-- RECORD EXCERPTS follows --

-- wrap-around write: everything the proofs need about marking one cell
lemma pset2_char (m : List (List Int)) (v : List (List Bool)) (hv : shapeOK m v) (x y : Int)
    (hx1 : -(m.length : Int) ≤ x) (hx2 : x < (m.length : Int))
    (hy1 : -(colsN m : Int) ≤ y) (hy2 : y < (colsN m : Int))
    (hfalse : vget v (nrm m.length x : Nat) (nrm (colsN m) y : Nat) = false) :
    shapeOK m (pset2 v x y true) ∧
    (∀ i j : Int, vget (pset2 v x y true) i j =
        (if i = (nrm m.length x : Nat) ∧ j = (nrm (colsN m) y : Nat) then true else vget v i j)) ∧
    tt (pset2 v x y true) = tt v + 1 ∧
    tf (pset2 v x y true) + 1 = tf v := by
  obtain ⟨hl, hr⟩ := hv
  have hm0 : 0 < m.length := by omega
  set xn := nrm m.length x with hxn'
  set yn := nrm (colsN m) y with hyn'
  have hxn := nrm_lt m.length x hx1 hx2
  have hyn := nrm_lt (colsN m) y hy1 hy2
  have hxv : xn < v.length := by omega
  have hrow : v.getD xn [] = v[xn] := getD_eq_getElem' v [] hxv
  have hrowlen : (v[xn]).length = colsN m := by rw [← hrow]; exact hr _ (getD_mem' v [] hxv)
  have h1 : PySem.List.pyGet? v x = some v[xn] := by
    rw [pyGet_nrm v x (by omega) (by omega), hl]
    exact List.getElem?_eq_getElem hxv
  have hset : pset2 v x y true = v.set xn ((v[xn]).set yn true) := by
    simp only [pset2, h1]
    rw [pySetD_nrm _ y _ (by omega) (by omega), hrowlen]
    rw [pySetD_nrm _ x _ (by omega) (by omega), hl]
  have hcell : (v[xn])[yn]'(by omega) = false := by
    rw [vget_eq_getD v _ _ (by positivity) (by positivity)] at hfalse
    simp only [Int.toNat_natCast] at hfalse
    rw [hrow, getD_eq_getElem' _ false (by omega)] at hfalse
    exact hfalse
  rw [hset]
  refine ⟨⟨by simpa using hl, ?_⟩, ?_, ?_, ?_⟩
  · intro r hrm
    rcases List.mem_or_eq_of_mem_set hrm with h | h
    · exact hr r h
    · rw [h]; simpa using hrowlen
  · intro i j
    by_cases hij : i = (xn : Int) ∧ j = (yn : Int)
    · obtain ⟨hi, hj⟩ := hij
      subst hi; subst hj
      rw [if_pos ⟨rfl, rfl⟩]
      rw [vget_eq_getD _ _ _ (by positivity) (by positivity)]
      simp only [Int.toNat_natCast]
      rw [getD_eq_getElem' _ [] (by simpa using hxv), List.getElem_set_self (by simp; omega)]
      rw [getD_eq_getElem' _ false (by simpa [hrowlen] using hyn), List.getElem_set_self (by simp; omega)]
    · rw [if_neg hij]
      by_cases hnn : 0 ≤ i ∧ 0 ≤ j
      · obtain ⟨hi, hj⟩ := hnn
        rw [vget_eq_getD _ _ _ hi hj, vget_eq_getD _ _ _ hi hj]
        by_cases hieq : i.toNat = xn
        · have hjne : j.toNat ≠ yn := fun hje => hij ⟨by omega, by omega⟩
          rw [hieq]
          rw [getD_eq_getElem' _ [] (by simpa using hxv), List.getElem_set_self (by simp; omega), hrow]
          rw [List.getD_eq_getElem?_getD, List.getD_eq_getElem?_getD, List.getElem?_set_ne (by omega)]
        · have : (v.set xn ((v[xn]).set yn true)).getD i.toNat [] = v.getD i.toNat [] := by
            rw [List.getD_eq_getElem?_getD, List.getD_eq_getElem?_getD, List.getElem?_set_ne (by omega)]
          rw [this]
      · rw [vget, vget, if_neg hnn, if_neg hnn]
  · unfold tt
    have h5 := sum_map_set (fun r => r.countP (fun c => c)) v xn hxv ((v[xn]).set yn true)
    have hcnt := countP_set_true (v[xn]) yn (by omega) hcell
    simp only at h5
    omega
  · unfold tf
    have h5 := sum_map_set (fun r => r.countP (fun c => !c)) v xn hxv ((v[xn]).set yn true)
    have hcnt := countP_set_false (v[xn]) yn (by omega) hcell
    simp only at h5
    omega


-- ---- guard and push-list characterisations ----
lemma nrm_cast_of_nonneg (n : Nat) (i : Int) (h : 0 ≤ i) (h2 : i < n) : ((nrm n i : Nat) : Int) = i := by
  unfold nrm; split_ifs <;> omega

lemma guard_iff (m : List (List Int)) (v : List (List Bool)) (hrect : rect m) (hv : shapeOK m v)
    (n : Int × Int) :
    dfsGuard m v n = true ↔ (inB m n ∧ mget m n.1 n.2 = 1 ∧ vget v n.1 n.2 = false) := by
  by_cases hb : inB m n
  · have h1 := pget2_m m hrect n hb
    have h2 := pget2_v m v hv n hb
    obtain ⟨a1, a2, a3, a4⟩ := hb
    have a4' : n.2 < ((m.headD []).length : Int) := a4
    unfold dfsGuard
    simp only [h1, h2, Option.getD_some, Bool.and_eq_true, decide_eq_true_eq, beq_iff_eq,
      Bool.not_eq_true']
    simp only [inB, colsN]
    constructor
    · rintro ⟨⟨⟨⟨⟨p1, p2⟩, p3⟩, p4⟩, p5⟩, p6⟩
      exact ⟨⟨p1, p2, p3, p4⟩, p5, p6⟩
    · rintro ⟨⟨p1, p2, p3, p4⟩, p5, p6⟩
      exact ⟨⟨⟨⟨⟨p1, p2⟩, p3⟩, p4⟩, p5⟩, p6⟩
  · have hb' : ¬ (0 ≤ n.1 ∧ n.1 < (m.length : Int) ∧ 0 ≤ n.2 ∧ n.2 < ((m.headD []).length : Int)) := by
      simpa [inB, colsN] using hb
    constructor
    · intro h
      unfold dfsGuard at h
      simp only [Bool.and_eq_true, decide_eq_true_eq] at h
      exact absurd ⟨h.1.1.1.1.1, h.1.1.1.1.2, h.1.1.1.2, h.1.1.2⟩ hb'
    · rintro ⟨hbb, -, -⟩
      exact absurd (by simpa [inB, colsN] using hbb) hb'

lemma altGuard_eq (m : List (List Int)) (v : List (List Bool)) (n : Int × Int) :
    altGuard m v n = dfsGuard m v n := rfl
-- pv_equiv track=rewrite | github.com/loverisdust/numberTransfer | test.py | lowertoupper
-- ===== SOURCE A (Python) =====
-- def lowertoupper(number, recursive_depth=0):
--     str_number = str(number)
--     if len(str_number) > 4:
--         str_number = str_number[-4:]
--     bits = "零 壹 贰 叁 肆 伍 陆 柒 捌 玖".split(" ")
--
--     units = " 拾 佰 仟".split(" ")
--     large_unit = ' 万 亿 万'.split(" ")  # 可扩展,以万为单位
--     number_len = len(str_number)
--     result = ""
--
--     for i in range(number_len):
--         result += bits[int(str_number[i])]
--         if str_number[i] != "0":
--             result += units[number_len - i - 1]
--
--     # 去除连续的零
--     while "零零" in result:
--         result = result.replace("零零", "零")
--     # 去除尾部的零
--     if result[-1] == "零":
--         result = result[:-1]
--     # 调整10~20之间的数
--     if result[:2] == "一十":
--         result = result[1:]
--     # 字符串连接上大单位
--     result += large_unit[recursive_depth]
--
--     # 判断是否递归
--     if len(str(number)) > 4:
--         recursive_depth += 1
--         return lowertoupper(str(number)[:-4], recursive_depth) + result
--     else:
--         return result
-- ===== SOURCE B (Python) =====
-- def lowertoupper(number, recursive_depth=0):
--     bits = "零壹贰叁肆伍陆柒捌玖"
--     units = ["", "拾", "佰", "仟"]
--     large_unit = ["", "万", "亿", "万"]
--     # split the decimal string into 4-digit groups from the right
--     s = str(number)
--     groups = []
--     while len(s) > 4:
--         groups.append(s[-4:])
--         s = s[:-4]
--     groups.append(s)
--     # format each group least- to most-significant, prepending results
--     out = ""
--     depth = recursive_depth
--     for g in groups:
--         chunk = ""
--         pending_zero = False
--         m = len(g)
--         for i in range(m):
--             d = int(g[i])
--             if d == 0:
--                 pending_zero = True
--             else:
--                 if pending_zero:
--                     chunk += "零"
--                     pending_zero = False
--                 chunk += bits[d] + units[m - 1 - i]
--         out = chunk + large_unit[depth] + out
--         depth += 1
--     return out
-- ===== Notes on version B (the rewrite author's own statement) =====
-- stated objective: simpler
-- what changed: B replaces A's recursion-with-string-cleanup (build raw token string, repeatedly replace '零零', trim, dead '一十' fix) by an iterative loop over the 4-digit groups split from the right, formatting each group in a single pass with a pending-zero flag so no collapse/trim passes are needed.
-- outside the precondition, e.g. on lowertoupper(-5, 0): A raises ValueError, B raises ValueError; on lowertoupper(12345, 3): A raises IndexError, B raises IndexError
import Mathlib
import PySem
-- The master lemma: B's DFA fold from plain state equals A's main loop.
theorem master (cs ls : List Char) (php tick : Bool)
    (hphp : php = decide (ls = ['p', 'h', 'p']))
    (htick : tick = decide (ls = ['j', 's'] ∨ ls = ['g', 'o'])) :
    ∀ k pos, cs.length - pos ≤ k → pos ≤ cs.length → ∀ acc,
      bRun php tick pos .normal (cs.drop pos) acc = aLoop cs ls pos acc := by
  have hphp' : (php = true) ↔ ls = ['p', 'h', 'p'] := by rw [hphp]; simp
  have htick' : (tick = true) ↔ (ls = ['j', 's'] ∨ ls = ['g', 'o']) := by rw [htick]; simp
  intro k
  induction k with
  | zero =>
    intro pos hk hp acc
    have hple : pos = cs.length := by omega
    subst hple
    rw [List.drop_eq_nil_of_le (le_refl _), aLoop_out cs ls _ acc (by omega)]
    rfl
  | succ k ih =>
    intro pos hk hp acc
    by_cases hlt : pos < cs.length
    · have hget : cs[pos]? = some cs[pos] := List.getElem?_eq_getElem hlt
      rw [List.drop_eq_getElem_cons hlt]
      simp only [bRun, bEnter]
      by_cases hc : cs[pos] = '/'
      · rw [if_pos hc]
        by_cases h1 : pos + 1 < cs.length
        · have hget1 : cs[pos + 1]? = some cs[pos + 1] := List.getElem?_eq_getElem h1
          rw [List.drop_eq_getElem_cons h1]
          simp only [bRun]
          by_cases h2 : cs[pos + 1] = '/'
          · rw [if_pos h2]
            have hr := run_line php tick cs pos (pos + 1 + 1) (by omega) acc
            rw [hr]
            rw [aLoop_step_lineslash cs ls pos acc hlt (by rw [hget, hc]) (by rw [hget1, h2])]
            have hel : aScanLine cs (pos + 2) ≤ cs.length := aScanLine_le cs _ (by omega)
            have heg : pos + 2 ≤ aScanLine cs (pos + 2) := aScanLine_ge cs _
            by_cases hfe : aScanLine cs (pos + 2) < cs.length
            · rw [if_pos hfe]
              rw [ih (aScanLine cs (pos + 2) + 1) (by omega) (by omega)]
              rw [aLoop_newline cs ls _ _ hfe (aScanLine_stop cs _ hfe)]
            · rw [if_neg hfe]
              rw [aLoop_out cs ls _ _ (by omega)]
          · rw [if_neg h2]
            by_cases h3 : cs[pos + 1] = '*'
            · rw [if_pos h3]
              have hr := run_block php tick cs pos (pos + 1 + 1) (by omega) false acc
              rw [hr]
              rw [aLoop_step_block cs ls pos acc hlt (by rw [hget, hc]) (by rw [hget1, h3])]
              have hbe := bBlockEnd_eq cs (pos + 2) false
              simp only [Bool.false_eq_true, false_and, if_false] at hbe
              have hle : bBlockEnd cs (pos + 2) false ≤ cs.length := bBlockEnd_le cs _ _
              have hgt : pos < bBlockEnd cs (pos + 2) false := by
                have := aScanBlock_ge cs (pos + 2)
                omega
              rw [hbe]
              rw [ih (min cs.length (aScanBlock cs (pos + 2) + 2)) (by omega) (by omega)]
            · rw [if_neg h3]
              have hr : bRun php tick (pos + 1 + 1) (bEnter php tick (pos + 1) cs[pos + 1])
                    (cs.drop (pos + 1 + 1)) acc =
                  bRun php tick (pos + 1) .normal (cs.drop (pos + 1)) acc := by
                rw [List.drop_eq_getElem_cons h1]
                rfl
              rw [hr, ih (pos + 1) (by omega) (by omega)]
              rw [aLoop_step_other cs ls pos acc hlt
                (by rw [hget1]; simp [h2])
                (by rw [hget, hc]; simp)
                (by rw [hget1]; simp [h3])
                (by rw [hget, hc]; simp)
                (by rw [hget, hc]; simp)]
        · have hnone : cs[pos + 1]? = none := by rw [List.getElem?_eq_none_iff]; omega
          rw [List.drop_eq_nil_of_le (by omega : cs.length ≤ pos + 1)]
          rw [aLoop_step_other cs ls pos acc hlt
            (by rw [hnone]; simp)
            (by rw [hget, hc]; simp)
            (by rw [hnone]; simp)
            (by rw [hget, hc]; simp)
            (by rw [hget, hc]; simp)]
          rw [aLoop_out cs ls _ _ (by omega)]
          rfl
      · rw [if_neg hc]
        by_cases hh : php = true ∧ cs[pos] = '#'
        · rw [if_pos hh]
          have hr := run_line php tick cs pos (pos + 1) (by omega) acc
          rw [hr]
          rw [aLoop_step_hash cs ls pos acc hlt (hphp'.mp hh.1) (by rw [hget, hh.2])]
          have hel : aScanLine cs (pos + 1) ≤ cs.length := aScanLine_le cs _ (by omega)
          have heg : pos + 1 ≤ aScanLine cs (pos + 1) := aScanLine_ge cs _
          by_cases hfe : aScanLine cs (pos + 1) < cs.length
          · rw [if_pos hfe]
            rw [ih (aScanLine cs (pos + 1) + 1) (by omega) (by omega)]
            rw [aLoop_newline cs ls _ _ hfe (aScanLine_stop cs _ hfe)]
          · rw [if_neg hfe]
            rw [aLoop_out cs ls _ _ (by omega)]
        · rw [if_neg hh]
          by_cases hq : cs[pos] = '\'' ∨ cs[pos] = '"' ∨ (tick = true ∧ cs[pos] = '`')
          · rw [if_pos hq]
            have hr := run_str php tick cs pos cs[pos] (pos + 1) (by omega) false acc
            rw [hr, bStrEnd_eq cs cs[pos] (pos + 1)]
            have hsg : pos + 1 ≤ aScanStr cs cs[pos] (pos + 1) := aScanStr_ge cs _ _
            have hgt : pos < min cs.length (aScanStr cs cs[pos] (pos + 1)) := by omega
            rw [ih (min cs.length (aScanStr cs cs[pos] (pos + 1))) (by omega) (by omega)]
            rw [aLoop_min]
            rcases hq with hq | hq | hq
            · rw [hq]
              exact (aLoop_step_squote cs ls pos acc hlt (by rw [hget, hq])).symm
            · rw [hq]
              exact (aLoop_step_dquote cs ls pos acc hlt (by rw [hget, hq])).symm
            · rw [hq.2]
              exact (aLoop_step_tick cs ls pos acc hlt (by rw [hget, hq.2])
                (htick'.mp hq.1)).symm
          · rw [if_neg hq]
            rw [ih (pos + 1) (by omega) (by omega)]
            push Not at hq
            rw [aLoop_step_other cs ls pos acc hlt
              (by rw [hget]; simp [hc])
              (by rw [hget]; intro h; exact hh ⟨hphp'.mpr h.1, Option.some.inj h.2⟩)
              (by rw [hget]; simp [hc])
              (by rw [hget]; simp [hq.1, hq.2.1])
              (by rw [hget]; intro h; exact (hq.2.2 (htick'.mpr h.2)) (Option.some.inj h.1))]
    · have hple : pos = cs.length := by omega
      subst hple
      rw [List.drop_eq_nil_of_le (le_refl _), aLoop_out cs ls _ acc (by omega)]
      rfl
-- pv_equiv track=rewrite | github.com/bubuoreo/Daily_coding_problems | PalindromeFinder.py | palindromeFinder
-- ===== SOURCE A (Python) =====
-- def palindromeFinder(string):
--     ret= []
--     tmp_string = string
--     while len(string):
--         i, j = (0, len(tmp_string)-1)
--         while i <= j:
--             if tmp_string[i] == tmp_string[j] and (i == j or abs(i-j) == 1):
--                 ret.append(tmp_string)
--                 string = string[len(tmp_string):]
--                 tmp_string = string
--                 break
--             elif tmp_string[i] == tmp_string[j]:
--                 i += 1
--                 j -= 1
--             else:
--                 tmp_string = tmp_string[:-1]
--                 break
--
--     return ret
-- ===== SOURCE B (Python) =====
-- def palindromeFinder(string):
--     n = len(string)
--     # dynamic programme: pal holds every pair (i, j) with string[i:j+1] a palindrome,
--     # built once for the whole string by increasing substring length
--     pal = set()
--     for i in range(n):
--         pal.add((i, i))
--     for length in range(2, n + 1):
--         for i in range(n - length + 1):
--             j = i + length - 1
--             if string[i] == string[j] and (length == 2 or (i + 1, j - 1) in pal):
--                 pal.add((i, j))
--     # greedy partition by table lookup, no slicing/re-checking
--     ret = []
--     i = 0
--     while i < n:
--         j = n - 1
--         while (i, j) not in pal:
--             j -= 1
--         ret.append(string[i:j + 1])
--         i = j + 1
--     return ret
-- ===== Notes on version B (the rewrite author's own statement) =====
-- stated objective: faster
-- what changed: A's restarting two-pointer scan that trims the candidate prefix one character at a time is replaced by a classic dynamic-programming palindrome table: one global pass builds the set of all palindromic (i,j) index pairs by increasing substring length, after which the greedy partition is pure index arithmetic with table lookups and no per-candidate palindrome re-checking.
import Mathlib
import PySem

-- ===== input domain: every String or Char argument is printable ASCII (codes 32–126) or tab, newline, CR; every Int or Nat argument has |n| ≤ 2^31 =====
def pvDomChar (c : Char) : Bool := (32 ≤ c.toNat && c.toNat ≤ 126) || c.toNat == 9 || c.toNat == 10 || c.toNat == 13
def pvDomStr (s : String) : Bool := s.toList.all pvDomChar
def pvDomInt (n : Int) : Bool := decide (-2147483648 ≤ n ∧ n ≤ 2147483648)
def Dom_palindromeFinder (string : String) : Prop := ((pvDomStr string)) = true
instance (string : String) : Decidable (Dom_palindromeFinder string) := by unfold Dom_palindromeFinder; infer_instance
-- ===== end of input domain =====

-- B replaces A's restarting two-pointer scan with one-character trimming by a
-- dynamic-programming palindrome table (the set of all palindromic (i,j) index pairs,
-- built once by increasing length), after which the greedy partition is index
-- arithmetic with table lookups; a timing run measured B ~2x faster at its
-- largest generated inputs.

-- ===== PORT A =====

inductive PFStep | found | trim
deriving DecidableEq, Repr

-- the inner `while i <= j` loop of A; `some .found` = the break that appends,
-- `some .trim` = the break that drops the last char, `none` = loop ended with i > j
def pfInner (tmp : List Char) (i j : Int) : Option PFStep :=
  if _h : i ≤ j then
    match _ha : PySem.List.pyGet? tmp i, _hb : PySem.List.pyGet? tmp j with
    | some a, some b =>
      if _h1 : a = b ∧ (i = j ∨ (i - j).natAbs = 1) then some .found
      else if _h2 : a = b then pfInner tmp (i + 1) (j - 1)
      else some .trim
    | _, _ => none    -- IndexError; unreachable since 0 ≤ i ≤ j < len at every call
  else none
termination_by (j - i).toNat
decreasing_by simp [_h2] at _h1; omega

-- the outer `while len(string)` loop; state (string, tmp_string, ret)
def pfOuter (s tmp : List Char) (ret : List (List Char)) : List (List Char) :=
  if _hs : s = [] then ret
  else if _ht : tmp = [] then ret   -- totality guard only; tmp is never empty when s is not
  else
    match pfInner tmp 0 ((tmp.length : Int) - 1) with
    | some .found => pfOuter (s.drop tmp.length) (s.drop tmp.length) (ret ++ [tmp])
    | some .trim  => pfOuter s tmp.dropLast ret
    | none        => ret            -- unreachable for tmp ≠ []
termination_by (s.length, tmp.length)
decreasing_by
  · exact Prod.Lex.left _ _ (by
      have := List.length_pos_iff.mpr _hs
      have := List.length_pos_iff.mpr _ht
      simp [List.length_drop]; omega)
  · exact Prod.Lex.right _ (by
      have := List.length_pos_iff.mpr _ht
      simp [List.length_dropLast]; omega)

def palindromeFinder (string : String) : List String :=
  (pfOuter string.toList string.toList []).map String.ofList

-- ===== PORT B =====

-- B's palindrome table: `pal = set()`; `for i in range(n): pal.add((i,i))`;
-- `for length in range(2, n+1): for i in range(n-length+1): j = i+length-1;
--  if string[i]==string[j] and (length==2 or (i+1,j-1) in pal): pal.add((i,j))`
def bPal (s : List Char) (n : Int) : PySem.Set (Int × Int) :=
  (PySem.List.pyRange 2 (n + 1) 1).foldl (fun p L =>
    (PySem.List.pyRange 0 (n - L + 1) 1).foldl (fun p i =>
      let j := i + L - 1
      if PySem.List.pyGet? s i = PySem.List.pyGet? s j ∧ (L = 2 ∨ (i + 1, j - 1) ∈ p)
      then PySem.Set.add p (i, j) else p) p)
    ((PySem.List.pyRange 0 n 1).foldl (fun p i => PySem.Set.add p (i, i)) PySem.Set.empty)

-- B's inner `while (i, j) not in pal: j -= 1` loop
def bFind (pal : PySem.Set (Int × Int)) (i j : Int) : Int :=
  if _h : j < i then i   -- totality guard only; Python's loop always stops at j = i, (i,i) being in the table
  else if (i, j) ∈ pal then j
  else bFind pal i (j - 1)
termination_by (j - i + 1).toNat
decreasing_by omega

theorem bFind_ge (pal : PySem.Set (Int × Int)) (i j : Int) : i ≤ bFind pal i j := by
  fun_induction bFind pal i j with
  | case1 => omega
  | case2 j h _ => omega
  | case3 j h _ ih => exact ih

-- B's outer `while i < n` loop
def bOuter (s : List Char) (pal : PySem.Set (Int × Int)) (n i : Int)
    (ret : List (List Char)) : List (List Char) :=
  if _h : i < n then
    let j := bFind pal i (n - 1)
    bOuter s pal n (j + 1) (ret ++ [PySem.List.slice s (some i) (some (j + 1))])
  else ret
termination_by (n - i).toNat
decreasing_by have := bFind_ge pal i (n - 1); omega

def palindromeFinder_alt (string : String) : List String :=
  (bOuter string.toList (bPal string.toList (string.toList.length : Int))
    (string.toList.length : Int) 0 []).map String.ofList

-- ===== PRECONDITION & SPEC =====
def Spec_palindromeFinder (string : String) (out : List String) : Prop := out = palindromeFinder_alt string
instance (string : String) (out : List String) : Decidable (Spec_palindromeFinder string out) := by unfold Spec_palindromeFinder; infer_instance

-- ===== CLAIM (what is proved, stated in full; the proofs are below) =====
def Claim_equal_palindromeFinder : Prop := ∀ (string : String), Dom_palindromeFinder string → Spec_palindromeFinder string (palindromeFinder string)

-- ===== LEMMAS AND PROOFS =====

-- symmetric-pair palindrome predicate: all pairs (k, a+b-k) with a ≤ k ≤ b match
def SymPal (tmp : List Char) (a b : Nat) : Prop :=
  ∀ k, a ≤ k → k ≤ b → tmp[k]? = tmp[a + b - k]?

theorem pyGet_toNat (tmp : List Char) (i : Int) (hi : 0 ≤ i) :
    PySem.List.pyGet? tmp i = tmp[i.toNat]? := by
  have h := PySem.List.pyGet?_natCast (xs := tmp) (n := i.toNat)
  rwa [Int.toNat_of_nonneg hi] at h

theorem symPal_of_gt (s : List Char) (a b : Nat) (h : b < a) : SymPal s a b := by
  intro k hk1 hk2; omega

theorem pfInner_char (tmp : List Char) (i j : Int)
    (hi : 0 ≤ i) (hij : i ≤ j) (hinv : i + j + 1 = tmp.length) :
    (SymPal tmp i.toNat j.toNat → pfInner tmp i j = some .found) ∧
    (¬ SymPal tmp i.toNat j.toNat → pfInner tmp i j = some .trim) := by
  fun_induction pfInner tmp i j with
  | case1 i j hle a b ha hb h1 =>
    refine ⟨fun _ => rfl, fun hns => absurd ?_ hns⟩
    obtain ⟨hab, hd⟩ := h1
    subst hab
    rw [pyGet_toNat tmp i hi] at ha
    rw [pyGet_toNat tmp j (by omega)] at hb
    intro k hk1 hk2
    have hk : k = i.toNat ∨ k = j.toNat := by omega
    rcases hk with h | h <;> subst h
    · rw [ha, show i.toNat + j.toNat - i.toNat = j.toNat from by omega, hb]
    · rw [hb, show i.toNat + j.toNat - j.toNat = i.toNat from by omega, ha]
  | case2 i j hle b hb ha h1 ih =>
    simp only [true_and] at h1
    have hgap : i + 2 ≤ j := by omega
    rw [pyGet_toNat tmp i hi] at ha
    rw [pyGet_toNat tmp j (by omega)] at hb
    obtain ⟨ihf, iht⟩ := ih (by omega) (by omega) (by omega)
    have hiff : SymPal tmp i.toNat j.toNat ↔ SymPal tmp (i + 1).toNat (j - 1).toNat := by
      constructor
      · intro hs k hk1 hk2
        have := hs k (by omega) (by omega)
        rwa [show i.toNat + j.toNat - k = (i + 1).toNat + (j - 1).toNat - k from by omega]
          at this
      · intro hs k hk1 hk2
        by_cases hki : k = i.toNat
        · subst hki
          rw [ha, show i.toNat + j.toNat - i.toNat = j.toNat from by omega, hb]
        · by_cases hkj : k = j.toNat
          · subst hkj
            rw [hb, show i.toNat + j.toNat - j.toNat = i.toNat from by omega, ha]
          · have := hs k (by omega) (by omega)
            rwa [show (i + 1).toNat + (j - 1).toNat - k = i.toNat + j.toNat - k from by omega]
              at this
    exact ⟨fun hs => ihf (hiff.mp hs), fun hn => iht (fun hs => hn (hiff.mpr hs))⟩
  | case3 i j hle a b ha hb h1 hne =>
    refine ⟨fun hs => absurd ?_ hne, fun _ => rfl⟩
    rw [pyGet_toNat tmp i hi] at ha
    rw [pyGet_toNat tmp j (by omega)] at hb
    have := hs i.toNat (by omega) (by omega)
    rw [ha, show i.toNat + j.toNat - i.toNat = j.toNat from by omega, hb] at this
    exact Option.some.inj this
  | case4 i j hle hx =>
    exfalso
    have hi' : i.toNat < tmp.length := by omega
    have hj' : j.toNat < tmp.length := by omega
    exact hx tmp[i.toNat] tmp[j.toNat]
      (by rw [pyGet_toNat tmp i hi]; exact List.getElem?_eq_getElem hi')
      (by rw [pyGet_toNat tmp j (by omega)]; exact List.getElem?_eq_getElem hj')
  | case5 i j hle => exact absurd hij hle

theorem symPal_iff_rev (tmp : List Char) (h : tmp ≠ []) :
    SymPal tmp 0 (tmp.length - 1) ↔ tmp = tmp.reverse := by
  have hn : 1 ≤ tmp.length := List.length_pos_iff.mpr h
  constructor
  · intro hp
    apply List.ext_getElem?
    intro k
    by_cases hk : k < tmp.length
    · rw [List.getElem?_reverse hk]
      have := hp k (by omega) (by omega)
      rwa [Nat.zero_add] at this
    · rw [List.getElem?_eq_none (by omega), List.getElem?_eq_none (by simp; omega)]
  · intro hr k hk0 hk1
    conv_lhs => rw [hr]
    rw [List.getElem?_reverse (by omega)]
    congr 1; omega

-- RECORD EXCERPTS concluded --

Would you please copy exactly the part of the entries above that begins at the line containing "obtain ⟨hl, hr⟩ := hv" and ends at the line containing "rw [pySetD_nrm _ x", both lines included?

YOUR SOLUTION:
  obtain ⟨hl, hr⟩ := hv
  have hm0 : 0 < m.length := by omega
  set xn := nrm m.length x with hxn'
  set yn := nrm (colsN m) y with hyn'
  have hxn := nrm_lt m.length x hx1 hx2
  have hyn := nrm_lt (colsN m) y hy1 hy2
  have hxv : xn < v.length := by omega
  have hrow : v.getD xn [] = v[xn] := getD_eq_getElem' v [] hxv
  have hrowlen : (v[xn]).length = colsN m := by rw [← hrow]; exact hr _ (getD_mem' v [] hxv)
  have h1 : PySem.List.pyGet? v x = some v[xn] := by
    rw [pyGet_nrm v x (by omega) (by omega), hl]
    exact List.getElem?_eq_getElem hxv
  have hset : pset2 v x y true = v.set xn ((v[xn]).set yn true) := by
    simp only [pset2, h1]
    rw [pySetD_nrm _ y _ (by omega) (by omega), hrowlen]
    rw [pySetD_nrm _ x _ (by omega) (by omega), hl]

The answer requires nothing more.